En la lejanía divisó dos figuras que iban caminando a lo largo de la orilla hacía el embarcadero en el que estaba. Aunque lo único que deseaba era que volviesen sobre sus pasos, cada vez estaban más cerca. Y, a pesar de la intensidad de su furia, el mensaje telepático no causaba el menor efecto. Aquellas figuras no daban media vuelta…
Cuando ya estaban a unos cincuenta metros, más o menos, Isserley se dio cuenta de que las figuras correspondían a una vodsel y a un perro cuyo sexo no le era posible determinar. La vodsel era menuda y delicada, y vestía un chaquetón de piel de cordero y una falda verde. Tenía unas piernas tan flacas como palillos enfundadas en unas medias negras y calzadas con botas verdes de goma. El pelo de su cabeza era largo y espeso, y le revoloteaba por delante de la cara. Mientras iba caminando por entre las rocas llamó al perro por su nombre con una voz totalmente diferente a la de los vodsels machos.
El perro no iba desnudo. Llevaba puesto un abriguito de tela escocesa con cuadritos rojos.
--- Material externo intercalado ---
-- pv_equiv track=rewrite | github.com/MrBrantCode/unitest_baseline | mut_generate/mist_train_cf/cf_89206/solution.py | sort_numbers
-- ===== SOURCE A (Python) =====
-- import math
--
-- def is_prime(n):
--     if n <= 1:
--         return False
--     if n == 2:
--         return True
--     if n % 2 == 0:
--         return False
--     sqrt_n = int(math.sqrt(n)) + 1
--     for i in range(3, sqrt_n, 2):
--         if n % i == 0:
--             return False
--     return True
--
-- def sort_numbers(numbers):
--     primes = []
--     non_primes = []
--     for num in numbers:
--         if is_prime(num):
--             primes.append(num)
--         else:
--             non_primes.append(num)
--     return sorted(primes, reverse=True) + sorted(non_primes, reverse=True)
-- ===== SOURCE B (Python) =====
-- import math
--
-- def is_prime(n):
--     if n < 2:
--         return False
--     return all(n % d != 0 for d in range(2, math.isqrt(n) + 1))
--
-- def sort_numbers(numbers):
--     return sorted(numbers, key=lambda num: (not is_prime(num), -num))
-- ===== Notes on version B (the rewrite author's own statement) =====
-- stated objective: idiomatic
-- what changed: B replaces A's partition-into-two-lists-then-two-descending-sorts with a single sorted() call using the composite key (not is_prime(n), -n), and rewrites is_prime as 'n >= 2 and no divisor in range(2, isqrt(n)+1)' instead of A's special-cased odd-only scan.
import Mathlib
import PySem

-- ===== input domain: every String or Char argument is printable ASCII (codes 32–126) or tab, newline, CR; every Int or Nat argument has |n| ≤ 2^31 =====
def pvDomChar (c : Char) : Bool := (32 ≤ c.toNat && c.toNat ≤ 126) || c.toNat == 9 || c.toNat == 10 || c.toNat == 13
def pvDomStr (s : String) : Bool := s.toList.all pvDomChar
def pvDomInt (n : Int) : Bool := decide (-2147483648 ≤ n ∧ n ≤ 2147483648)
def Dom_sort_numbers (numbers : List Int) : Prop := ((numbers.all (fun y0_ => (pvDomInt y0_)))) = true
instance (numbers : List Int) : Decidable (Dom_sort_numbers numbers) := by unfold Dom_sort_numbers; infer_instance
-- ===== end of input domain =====

-- B is one sorted() call with the composite key (not is_prime(n), -n) instead of A's partition into two lists followed by two descending sorts; is_prime is also restructured (all divisors in range(2, isqrt(n)+1) instead of A's odd-only scan).


-- ===== PORT A =====
-- helper is_prime of Source A.
-- int(math.sqrt(n)) = Nat.sqrt n.toNat : exact for 0 ≤ n ≤ 2^31 (math.sqrt is correctly rounded and
-- the gap between sqrt of a non-square and the nearest integer exceeds the rounding error in this range).
def isPrime (n : Int) : Bool :=
  if n ≤ 1 then false
  else if n = 2 then true
  else if PySem.Int.mod n 2 = 0 then false
  else
    let sqrt_n : Int := (Nat.sqrt n.toNat : Int) + 1
    !((PySem.List.pyRange 3 sqrt_n 2).any (fun i => PySem.Int.mod n i == 0))

def sort_numbers (numbers : List Int) : List Int :=
  let pq :=
    numbers.foldl
      (fun (acc : List Int × List Int) num =>
        if isPrime num then (acc.1 ++ [num], acc.2) else (acc.1, acc.2 ++ [num]))
      ([], [])
  PySem.List.sorted pq.1 (fun x => x) true ++ PySem.List.sorted pq.2 (fun x => x) true

-- ===== PORT B =====
-- Source B's is_prime: n >= 2 and all(n % d != 0 for d in range(2, math.isqrt(n) + 1));
-- math.isqrt n = Nat.sqrt n.toNat (exact).
def isPrimeAlt (n : Int) : Bool :=
  if n < 2 then false
  else (PySem.List.pyRange 2 ((Nat.sqrt n.toNat : Int) + 1) 1).all (fun d => !(PySem.Int.mod n d == 0))

-- Source B: sorted(numbers, key=lambda num: (not is_prime(num), -num)); the tuple key is ported with sorted2.
def sort_numbers_alt (numbers : List Int) : List Int :=
  PySem.List.sorted2 numbers (fun num => !isPrimeAlt num) (fun num => -num) false

-- ===== PRECONDITION & SPEC =====
def Spec_sort_numbers (numbers : List Int) (out : List Int) : Prop := out = sort_numbers_alt numbers
instance (numbers : List Int) (out : List Int) : Decidable (Spec_sort_numbers numbers out) := by unfold Spec_sort_numbers; infer_instance

-- ===== CLAIM (what is proved, stated in full; the proofs are below) =====
def Claim_equal_sort_numbers : Prop := ∀ (numbers : List Int), Dom_sort_numbers numbers → Spec_sort_numbers numbers (sort_numbers numbers)

-- ===== LEMMAS AND PROOFS =====

-- the two primality tests agree on every Int: for odd n > 2 no even d divides n, so
-- B's scan over 2..isqrt(n) finds a divisor exactly when A's scan over the odd 3..isqrt(n) does
theorem isPrime_eq_alt (n : Int) : isPrime n = isPrimeAlt n := by
  unfold isPrime isPrimeAlt
  by_cases h1 : n ≤ 1
  · simp [h1, show n < 2 by omega]
  · have h1' : ¬ n < 2 := by omega
    by_cases h2 : n = 2
    · subst h2
      rw [if_neg (by omega : ¬ (2:Int) ≤ 1), if_pos rfl, if_neg (by omega : ¬ (2:Int) < 2)]
      have : (Nat.sqrt (Int.toNat 2) : Int) + 1 = 2 := by norm_num [Int.toNat]
      rw [this]
      rfl
    · have h3n : 3 ≤ n := by omega
      by_cases h3 : PySem.Int.mod n 2 = 0
      · -- even n ≥ 4: both sides false (2 itself is in B's range)
        have hdvd : (2:Int) ∣ n := (PySem.Int.mod_eq_zero_iff_dvd n 2).mp h3
        have h4 : 4 ≤ n := by omega
        have hs : 2 ≤ Nat.sqrt n.toNat := by
          have : 2 * 2 ≤ n.toNat := by omega
          exact Nat.le_sqrt.mpr this
        rw [if_neg h1, if_neg h2, if_pos h3, if_neg h1']
        symm
        rw [List.all_eq_false]
        refine ⟨2, ?_, by simp; exact hdvd⟩
        rw [PySem.List.mem_pyRange_iff_of_pos (by norm_num)]
        refine ⟨by norm_num, by omega, by norm_num⟩
      · -- odd n ≥ 3
        have hodd : ¬ ((2:Int) ∣ n) := fun h => h3 ((PySem.Int.mod_eq_zero_iff_dvd n 2).mpr h)
        rw [if_neg h1, if_neg h2, if_neg h3, if_neg h1']
        simp only []
        have main : (∃ d ∈ PySem.List.pyRange 2 ((Nat.sqrt n.toNat : Int)+1) 1, PySem.Int.mod n d = 0)
            ↔ (∃ d ∈ PySem.List.pyRange 3 ((Nat.sqrt n.toNat : Int)+1) 2, PySem.Int.mod n d = 0) := by
          constructor
          · rintro ⟨d, hd, hdvd⟩
            rw [PySem.List.mem_pyRange_iff_of_pos (by norm_num)] at hd
            have hdn : d ∣ n := (PySem.Int.mod_eq_zero_iff_dvd n d).mp hdvd
            have hd2 : ¬ ((2:Int) ∣ d) := fun h => hodd (h.trans hdn)
            refine ⟨d, ?_, hdvd⟩
            rw [PySem.List.mem_pyRange_iff_of_pos (by norm_num)]
            omega
          · rintro ⟨d, hd, hdvd⟩
            rw [PySem.List.mem_pyRange_iff_of_pos (by norm_num)] at hd
            refine ⟨d, ?_, hdvd⟩
            rw [PySem.List.mem_pyRange_iff_of_pos (by norm_num)]
            omega
        by_cases hE : ∃ d ∈ PySem.List.pyRange 2 ((Nat.sqrt n.toNat : Int)+1) 1, PySem.Int.mod n d = 0
        · have hE2 := main.mp hE
          obtain ⟨d1, hm1, hv1⟩ := hE
          obtain ⟨d2, hm2, hv2⟩ := hE2
          have l : (PySem.List.pyRange 3 ((Nat.sqrt n.toNat : Int)+1) 2).any (fun i => PySem.Int.mod n i == 0) = true :=
            List.any_eq_true.mpr ⟨d2, hm2, by simp [hv2]⟩
          have r : (PySem.List.pyRange 2 ((Nat.sqrt n.toNat : Int)+1) 1).all (fun d => !(PySem.Int.mod n d == 0)) = false :=
            List.all_eq_false.mpr ⟨d1, hm1, by simp [hv1]⟩
          rw [l, r]
          rfl
        · have hE2 : ¬ _ := fun h => hE (main.mpr h)
          have l : (PySem.List.pyRange 3 ((Nat.sqrt n.toNat : Int)+1) 2).any (fun i => PySem.Int.mod n i == 0) = false := by
            rw [List.any_eq_false]
            intro d hd
            simp only [beq_iff_eq]
            exact fun hv => hE2 ⟨d, hd, hv⟩
          have r : (PySem.List.pyRange 2 ((Nat.sqrt n.toNat : Int)+1) 1).all (fun d => !(PySem.Int.mod n d == 0)) = true := by
            rw [List.all_eq_true]
            intro d hd
            simp only [Bool.not_eq_true', beq_eq_false_iff_ne, ne_eq]
            exact fun hv => hE ⟨d, hd, hv⟩
          rw [l, r]
          rfl

-- A's two-accumulator partition loop is a pair of filters
theorem partition_foldl (xs : List Int) :
    xs.foldl
      (fun (acc : List Int × List Int) num =>
        if isPrime num then (acc.1 ++ [num], acc.2) else (acc.1, acc.2 ++ [num]))
      ([], []) = (xs.filter (fun n => isPrime n), xs.filter (fun n => !isPrime n)) := by
  induction xs using List.reverseRecOn with
  | nil => simp
  | append_singleton t x ih =>
      simp only [List.foldl_append, List.foldl_cons, List.foldl_nil, ih, List.filter_append,
        List.filter_cons, List.filter_nil]
      by_cases h : isPrime x <;> simp [h]

-- B's tuple key as a single injective key into the lexicographic product Bool ×ₗ Int
def lexKey (num : Int) : Bool ×ₗ Int := toLex (!isPrimeAlt num, -num)

theorem lexKey_injective : Function.Injective lexKey := by
  intro a b h
  have h2 := congrArg (fun x => (ofLex x).2) h
  simp [lexKey] at h2
  omega

-- sorted2's lexicographic comparison is exactly < on Bool ×ₗ Int
theorem sorted2_eq_sorted_lex (xs : List Int) :
    PySem.List.sorted2 xs (fun num => !isPrimeAlt num) (fun num => -num) false
      = PySem.List.sorted xs lexKey false := by
  rw [PySem.List.sorted_eq_foldl_insertBy]
  unfold PySem.List.sorted2
  simp only [if_neg (by decide : ¬ (false = true))]
  congr 1
  funext acc x
  congr 1
  funext a b
  simp only [lexKey, Prod.Lex.toLex_lt_toLex]
  by_cases hA : isPrimeAlt a <;> by_cases hB : isPrimeAlt b <;>
    simp [hA, hB, Bool.lt_iff]

-- ===== VERDICT (by name: the statement is the Claim_ definition above) =====
theorem sort_numbers_spec : Claim_equal_sort_numbers := by
  intro numbers _
  unfold Spec_sort_numbers sort_numbers sort_numbers_alt
  rw [sorted2_eq_sorted_lex]
  simp only [partition_foldl]
  set P := PySem.List.sorted (numbers.filter (fun n => isPrime n)) (fun x => x) true with hP
  set Q := PySem.List.sorted (numbers.filter (fun n => !isPrime n)) (fun x => x) true with hQ
  have hPmem : ∀ x ∈ P, isPrimeAlt x = true := by
    intro x hx
    rw [hP, PySem.List.mem_sorted] at hx
    rw [← isPrime_eq_alt]
    exact (List.mem_filter.mp hx).2
  have hQmem : ∀ x ∈ Q, isPrimeAlt x = false := by
    intro x hx
    rw [hQ, PySem.List.mem_sorted] at hx
    have := (List.mem_filter.mp hx).2
    rw [← isPrime_eq_alt]
    simpa using this
  have hperm : (P ++ Q).Perm (PySem.List.sorted numbers lexKey false) := by
    refine ((PySem.List.sorted_perm _ _ _).append (PySem.List.sorted_perm _ _ _)).trans ?_
    exact (List.filter_append_perm _ numbers).trans (PySem.List.sorted_perm numbers lexKey false).symm
  refine PySem.List.eq_of_perm_of_pairwise_le_of_injective lexKey lexKey_injective hperm ?_ ?_
  · rw [List.pairwise_append]
    refine ⟨?_, ?_, ?_⟩
    · refine (PySem.List.sorted_pairwise_rev (numbers.filter (fun n => isPrime n)) (fun x => x)).imp_of_mem ?_
      intro a b ha hb hba
      rw [lexKey, lexKey, Prod.Lex.toLex_le_toLex]
      right
      rw [hPmem a ha, hPmem b hb]
      exact ⟨rfl, by omega⟩
    · refine (PySem.List.sorted_pairwise_rev (numbers.filter (fun n => !isPrime n)) (fun x => x)).imp_of_mem ?_
      intro a b ha hb hba
      rw [lexKey, lexKey, Prod.Lex.toLex_le_toLex]
      right
      rw [hQmem a ha, hQmem b hb]
      exact ⟨rfl, by omega⟩
    · intro a ha b hb
      rw [lexKey, lexKey, Prod.Lex.toLex_le_toLex]
      rw [hPmem a ha, hQmem b hb]
      simp [Bool.lt_iff]
  · exact PySem.List.sorted_pairwise numbers lexKey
Mientras correteaba se bamboleaba, intentando mantener el equilibrio sobre las resbaladizas rocas y volviendo sin cesar la cabeza hacia la vodsel.
Por fin, cuando ya se habían acercado tanto que Isserley había pensado en ponerse las gafas, se detuvieron en seco. La vodsel saludó con la mano, luego se volvió y empezó a alejarse con el perro pegado a los talones.
Isserley respiró con alivio. Continuó mirando las nubes, mirando el mar.
Cuando pensó que por fin el coche se habría secado con el calor del sol, volvió a intentar ponerlo en marcha. El motor obedeció. Lo apagó. Se iría cuando se sintiera dispuesta.
Giró la cabeza hacia el asiento del acompañante y se puso a mirar la tapicería llena de agujeritos mientras apretaba la tecla, de la icpathua. Dos agujas plateadas atravesaron la tela y soltaron dos chorritos finos de líquido.
Isserley se recostó en su asiento, cerró los ojos y comenzó a gemir.